-- pv_equiv track=rewrite | github.com/derailed-dash/Advent-of-Code | src/AoC_2020/d13_bus_schedule_primes_and_lcm/bus_schedule_part2.py | find_aligned_bus_from_pair
-- ===== SOURCE A (Python) =====
-- def find_aligned_bus_from_pair(bus1, bus2):
--     # We want to create a 'new bus' that represents two buses
--     # Determine the first and second times that these two buses align
--     # we save it as 'offset' and 'cycle_length'
--     # delta of new bus is 0! (you can imagine that uber-buses depart longer than 1min)
--
--     # bus -> (offset, bus ID (cycle_length), bus 'delta')
--     cycle, cycle_start = False, None
--     bus2_relative_delta = bus2[2] - bus1[2]
--
--     # index stores incrementing multiple of bus cycle (e.g. 7)
--     bus1_multiple = bus1[0]
--     while not cycle:
--         # repeat until multiple of bus1 + offset is divisible by bus2 cycle
--         # with 7 and 13, this happens at 77 and 168
--         if (bus1_multiple + bus2_relative_delta) % bus2[1] == 0:
--             if cycle_start is None:
--                 # start the cycle
--                 cycle_start = bus1_multiple
--             else:
--                 # cycle found - we've got all we need
--                 return cycle_start, bus1_multiple - cycle_start, 0
--         bus1_multiple += bus1[1]
-- ===== SOURCE B (Python) =====
-- def _egcd(x, y):
--     # extended Euclid: returns (g, u, v) with g = gcd(x, y) >= 0 and u*x + v*y == g
--     old_r, r = x, y
--     old_u, u = 1, 0
--     old_v, v = 0, 1
--     while r != 0:
--         q = old_r // r
--         old_r, r = r, old_r - q * r
--         old_u, u = u, old_u - q * u
--         old_v, v = v, old_v - q * v
--     if old_r < 0:
--         return -old_r, -old_u, -old_v
--     return old_r, old_u, old_v
--
--
-- def find_aligned_bus_from_pair(bus1, bus2):
--     # Solve the linear congruence bus1[0] + k*bus1[1] + delta ≡ 0 (mod bus2[1])
--     # directly with the extended Euclidean algorithm instead of stepping.
--     a, s = bus1[0], bus1[1]
--     n = bus2[1]
--     t = -(a + bus2[2] - bus1[2])
--     g, u, _ = _egcd(s, n)
--     period = abs(n) // g          # alignments recur every `period` steps of bus1
--     k0 = ((t // g) * u) % period  # first step index at which the buses align
--     return a + k0 * s, s * period, 0
-- ===== Notes on version B (the rewrite author's own statement) =====
-- stated objective: faster
-- what changed: Replaces the unbounded step-by-step scan for the two alignment times with solving the linear congruence via the extended Euclidean algorithm and computing the period as lcm(s,n) analytically.
import Mathlib
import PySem

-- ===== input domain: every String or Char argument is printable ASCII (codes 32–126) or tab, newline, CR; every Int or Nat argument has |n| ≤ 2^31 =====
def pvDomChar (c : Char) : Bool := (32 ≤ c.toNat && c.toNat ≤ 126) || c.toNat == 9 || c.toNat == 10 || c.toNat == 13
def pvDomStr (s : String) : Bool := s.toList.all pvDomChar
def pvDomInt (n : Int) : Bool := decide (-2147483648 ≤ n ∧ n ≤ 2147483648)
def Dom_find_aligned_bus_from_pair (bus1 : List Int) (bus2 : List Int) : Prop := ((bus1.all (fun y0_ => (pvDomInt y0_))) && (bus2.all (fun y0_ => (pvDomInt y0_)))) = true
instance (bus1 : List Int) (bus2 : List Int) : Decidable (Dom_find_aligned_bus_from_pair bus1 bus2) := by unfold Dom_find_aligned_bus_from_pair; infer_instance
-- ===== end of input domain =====
-- ===== VERDICT (by name: the statement is the Claim_ definition above) =====
theorem generate_back_to_back_stem_leaf_svg_spec : Claim_equal_generate_back_to_back_stem_leaf_svg := by
  intro dl dr tl tr _ hpre
  unfold Spec_generate_back_to_back_stem_leaf_svg
  unfold generate_back_to_back_stem_leaf_svg generate_back_to_back_stem_leaf_svg_alt
  unfold Pre_generate_back_to_back_stem_leaf_svg at hpre
  have hne : (dl ++ dr).map (fun d => PySem.Int.floordiv d 10) ≠ [] := by
    intro h; exact hpre (List.map_eq_nil_iff.mp h)
  obtain ⟨mn, hmn⟩ : ∃ mn, PySem.List.min? ((dl ++ dr).map (fun d => PySem.Int.floordiv d 10)) (fun x => x) = some mn := by
    cases h : PySem.List.min? ((dl ++ dr).map (fun d => PySem.Int.floordiv d 10)) (fun x => x) with
    | none => exact absurd ((PySem.List.min?_eq_none_iff _ _).mp h) hne
    | some m => exact ⟨m, rfl⟩
  obtain ⟨mx, hmx⟩ : ∃ mx, PySem.List.max? ((dl ++ dr).map (fun d => PySem.Int.floordiv d 10)) (fun x => x) = some mx := by
    cases h : PySem.List.max? ((dl ++ dr).map (fun d => PySem.Int.floordiv d 10)) (fun x => x) with
    | none =>
      exact absurd ((PySem.List.max?_eq_none_iff _ _).mp h) hne
    | some m => exact ⟨m, rfl⟩
  simp only [hmn, hmx]
  rw [pvRowsFold]
  simp only [pvBucket, pvJoinE_append, pvJoinE_cons, pvJoinE_nil, String.append_assoc, String.append_empty]
  split_ifs <;> simp [pvJoinE_cons, pvJoinE_nil, String.append_assoc, String.append_empty]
- - - -
**TRY IT**
Your response should consist of the full listing, exactly as written.

**EXERCISE ANSWER**
-- pv_equiv track=rewrite | github.com/derailed-dash/Advent-of-Code | src/AoC_2020/d13_bus_schedule_primes_and_lcm/bus_schedule_part2.py | find_aligned_bus_from_pair
-- ===== SOURCE A (Python) =====
-- def find_aligned_bus_from_pair(bus1, bus2):
--     # We want to create a 'new bus' that represents two buses
--     # Determine the first and second times that these two buses align
--     # we save it as 'offset' and 'cycle_length'
--     # delta of new bus is 0! (you can imagine that uber-buses depart longer than 1min)
--
--     # bus -> (offset, bus ID (cycle_length), bus 'delta')
--     cycle, cycle_start = False, None
--     bus2_relative_delta = bus2[2] - bus1[2]
--
--     # index stores incrementing multiple of bus cycle (e.g. 7)
--     bus1_multiple = bus1[0]
--     while not cycle:
--         # repeat until multiple of bus1 + offset is divisible by bus2 cycle
--         # with 7 and 13, this happens at 77 and 168
--         if (bus1_multiple + bus2_relative_delta) % bus2[1] == 0:
--             if cycle_start is None:
--                 # start the cycle
--                 cycle_start = bus1_multiple
--             else:
--                 # cycle found - we've got all we need
--                 return cycle_start, bus1_multiple - cycle_start, 0
--         bus1_multiple += bus1[1]
-- ===== SOURCE B (Python) =====
-- def _egcd(x, y):
--     # extended Euclid: returns (g, u, v) with g = gcd(x, y) >= 0 and u*x + v*y == g
--     old_r, r = x, y
--     old_u, u = 1, 0
--     old_v, v = 0, 1
--     while r != 0:
--         q = old_r // r
--         old_r, r = r, old_r - q * r
--         old_u, u = u, old_u - q * u
--         old_v, v = v, old_v - q * v
--     if old_r < 0:
--         return -old_r, -old_u, -old_v
--     return old_r, old_u, old_v
--
--
-- def find_aligned_bus_from_pair(bus1, bus2):
--     # Solve the linear congruence bus1[0] + k*bus1[1] + delta ≡ 0 (mod bus2[1])
--     # directly with the extended Euclidean algorithm instead of stepping.
--     a, s = bus1[0], bus1[1]
--     n = bus2[1]
--     t = -(a + bus2[2] - bus1[2])
--     g, u, _ = _egcd(s, n)
--     period = abs(n) // g          # alignments recur every `period` steps of bus1
--     k0 = ((t // g) * u) % period  # first step index at which the buses align
--     return a + k0 * s, s * period, 0
-- ===== Notes on version B (the rewrite author's own statement) =====
-- stated objective: faster
-- what changed: Replaces the unbounded step-by-step scan for the two alignment times with solving the linear congruence via the extended Euclidean algorithm and computing the period as lcm(s,n) analytically.
import Mathlib
import PySem

-- ===== input domain: every String or Char argument is printable ASCII (codes 32–126) or tab, newline, CR; every Int or Nat argument has |n| ≤ 2^31 =====
def pvDomChar (c : Char) : Bool := (32 ≤ c.toNat && c.toNat ≤ 126) || c.toNat == 9 || c.toNat == 10 || c.toNat == 13
def pvDomStr (s : String) : Bool := s.toList.all pvDomChar
def pvDomInt (n : Int) : Bool := decide (-2147483648 ≤ n ∧ n ≤ 2147483648)
def Dom_find_aligned_bus_from_pair (bus1 : List Int) (bus2 : List Int) : Prop := ((bus1.all (fun y0_ => (pvDomInt y0_))) && (bus2.all (fun y0_ => (pvDomInt y0_)))) = true
instance (bus1 : List Int) (bus2 : List Int) : Decidable (Dom_find_aligned_bus_from_pair bus1 bus2) := by unfold Dom_find_aligned_bus_from_pair; infer_instance
-- ===== end of input domain =====
-- ===== VERDICT (by name: the statement is the Claim_ definition above) =====
theorem generate_back_to_back_stem_leaf_svg_spec : Claim_equal_generate_back_to_back_stem_leaf_svg := by
  intro dl dr tl tr _ hpre
  unfold Spec_generate_back_to_back_stem_leaf_svg
  unfold generate_back_to_back_stem_leaf_svg generate_back_to_back_stem_leaf_svg_alt
  unfold Pre_generate_back_to_back_stem_leaf_svg at hpre
  have hne : (dl ++ dr).map (fun d => PySem.Int.floordiv d 10) ≠ [] := by
    intro h; exact hpre (List.map_eq_nil_iff.mp h)
  obtain ⟨mn, hmn⟩ : ∃ mn, PySem.List.min? ((dl ++ dr).map (fun d => PySem.Int.floordiv d 10)) (fun x => x) = some mn := by
    cases h : PySem.List.min? ((dl ++ dr).map (fun d => PySem.Int.floordiv d 10)) (fun x => x) with
    | none => exact absurd ((PySem.List.min?_eq_none_iff _ _).mp h) hne
    | some m => exact ⟨m, rfl⟩
  obtain ⟨mx, hmx⟩ : ∃ mx, PySem.List.max? ((dl ++ dr).map (fun d => PySem.Int.floordiv d 10)) (fun x => x) = some mx := by
    cases h : PySem.List.max? ((dl ++ dr).map (fun d => PySem.Int.floordiv d 10)) (fun x => x) with
    | none =>
      exact absurd ((PySem.List.max?_eq_none_iff _ _).mp h) hne
    | some m => exact ⟨m, rfl⟩
  simp only [hmn, hmx]
  rw [pvRowsFold]
  simp only [pvBucket, pvJoinE_append, pvJoinE_cons, pvJoinE_nil, String.append_assoc, String.append_empty]
  split_ifs <;> simp [pvJoinE_cons, pvJoinE_nil, String.append_assoc, String.append_empty]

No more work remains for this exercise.